The Bedford Sixth Form
- Logo of the Sixth Form
- Type: Sixth form
- Established: 2012
- Parent institution: Bedford College Group
- Principal: Kathryn Brindley-Edwards
- Location: Bedford, Bedfordshire England
- Colours: Purple and blue
- Website: www.bedfordsixthform.ac.uk

= Bedford Sixth Form =

UK school providing GCSE and A-level qualifications

The Bedford Sixth Form (BSF or TBSF) is a state sixth form located in the centre of Bedford, Bedfordshire, England. It is the only institution in Bedford solely dedicated to sixth form choices and, unlike most other sixth forms in England, it is not part of a secondary school.

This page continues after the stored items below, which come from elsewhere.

-- pv_equiv track=rewrite | github.com/jaehoonhwang/advent-of-code | aoc/twenty/day16/day.py | groom_indexes
-- ===== SOURCE A (Python) =====
-- def groom_indexes(indexes):
--     def unpack_single_indexes(idxs, seen):
--         ret = []
--         for i, s in enumerate(idxs):
--             t = tuple(s)
--             if i in seen or len(t) != 1:
--                 continue
--             ret.append((i, t))
--         return ret
--
--     seen = set()
--     while True:
--         single_indexes = unpack_single_indexes(indexes, seen)
--         if not single_indexes:
--             break
--         for i, _ in single_indexes:
--             seen.add(i)
--         for i, index in enumerate(indexes):
--             if i in seen:
--                 continue
--             for _, single in single_indexes:
--                 indexes[i] = indexes[i].difference(single)
--     print (indexes)
--     return indexes
-- ===== SOURCE B (Python) =====
-- def groom_indexes(indexes):
--     n = len(indexes)
--     originals = [frozenset(s) for s in indexes]
--     where = {}
--     for i in range(n):
--         for v in originals[i]:
--             where.setdefault(v, []).append(i)
--     remaining = [len(s) for s in originals]
--     removed = set()
--     value = {}
--     level = [i for i in range(n) if remaining[i] == 1]
--     while level:
--         for i in level:
--             value[i] = next(v for v in originals[i] if v not in removed)
--         for v in {value[i] for i in level}:
--             removed.add(v)
--             for j in where[v]:
--                 if j not in value:
--                     remaining[j] -= 1
--         level = [j for j in range(n) if j not in value and remaining[j] == 1]
--     for i in range(n):
--         indexes[i] = {value[i]} if i in value else set(originals[i]) - removed
--     return indexes
-- ===== Notes on version B (the rewrite author's own statement) =====
-- stated objective: alternative
-- what changed: A repeatedly rescans all sets and rebuilds them with one set.difference per (singleton,set) pair until a fixpoint; B never subtracts sets: it builds a value->indices inverted index once, keeps a remaining-count per set plus one global removed-value set, propagates newly resolved singleton values level by level by decrementing counts through the index, and reconstructs every output set in a single final pass. It trades index-building overhead on propagation-light inputs for avoiding repeated set rebuilds on propagation-heavy ones.
import Mathlib
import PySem

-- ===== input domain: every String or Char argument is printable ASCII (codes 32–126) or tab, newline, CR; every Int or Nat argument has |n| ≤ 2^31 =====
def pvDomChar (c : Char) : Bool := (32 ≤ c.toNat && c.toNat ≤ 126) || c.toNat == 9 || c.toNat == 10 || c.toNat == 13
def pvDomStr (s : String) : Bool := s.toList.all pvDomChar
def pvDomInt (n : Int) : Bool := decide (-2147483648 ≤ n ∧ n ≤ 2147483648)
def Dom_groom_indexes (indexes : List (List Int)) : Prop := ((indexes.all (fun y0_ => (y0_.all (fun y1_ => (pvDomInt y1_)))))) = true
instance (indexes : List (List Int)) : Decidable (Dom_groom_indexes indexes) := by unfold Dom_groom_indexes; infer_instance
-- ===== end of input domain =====

-- B replaces A's rescan-and-set.difference fixpoint by a worklist propagation: a value->indices
-- inverted index built once, a remaining-count per set, one global removed-value set, and a single
-- final reconstruction pass (objective: alternative algorithm, same result). Both A and B mutate
-- the argument list in place in Python (and A also prints it); the equivalence proved here is
-- about the return value only.

-- ===== PORT A =====
-- inner sets are List Int with distinct elements (PySem.Set convention, see Pre_); tuple(s) is
-- only consulted for its length and used in set difference, so no set iteration order is exposed.
def pvUnpack (idxs : List (List Int)) (seen : PySem.Set Int) : List (Int × List Int) :=
  (PySem.List.enumerate idxs).foldl
    (fun ret p => if PySem.Set.contains seen p.1 || p.2.length != 1 then ret else ret ++ [p]) []

def pvLoopA (fuel : Nat) (indexes : List (List Int)) (seen : PySem.Set Int) : List (List Int) :=
  match fuel with
  | 0 => indexes
  | fuel' + 1 =>
    let singles := pvUnpack indexes seen
    if singles.isEmpty then indexes
    else
      let seen2 := singles.foldl (fun s p => PySem.Set.add s p.1) seen
      let indexes2 := (PySem.List.enumerate indexes).map (fun p =>
        if PySem.Set.contains seen2 p.1 then p.2
        else singles.foldl (fun cur q => PySem.Set.diff cur q.2) p.2)
      pvLoopA fuel' indexes2 seen2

The institution offers a range of GCSEs, A-Levels and Technical Diplomas to 16- to 18-year-olds.

==History==
The Bedford Sixth Form opened in September 2012. Part of Bedford College, the sixth form centre derives from the college's existing sixth form provision. A-Levels and Technical Diplomas were previously offered at the college's main site. In the summer of 2012, Bedford College leased the old Bedford High School site on Bromham Road, after the school had closed. The Bedford Sixth Form has operated from the site ever since.
In March 2014, Bedford College purchased the site including the old main school buildings, Trinity Church, and the Sports and Performing Arts (SPA) complex from owners, the Harpur Trust.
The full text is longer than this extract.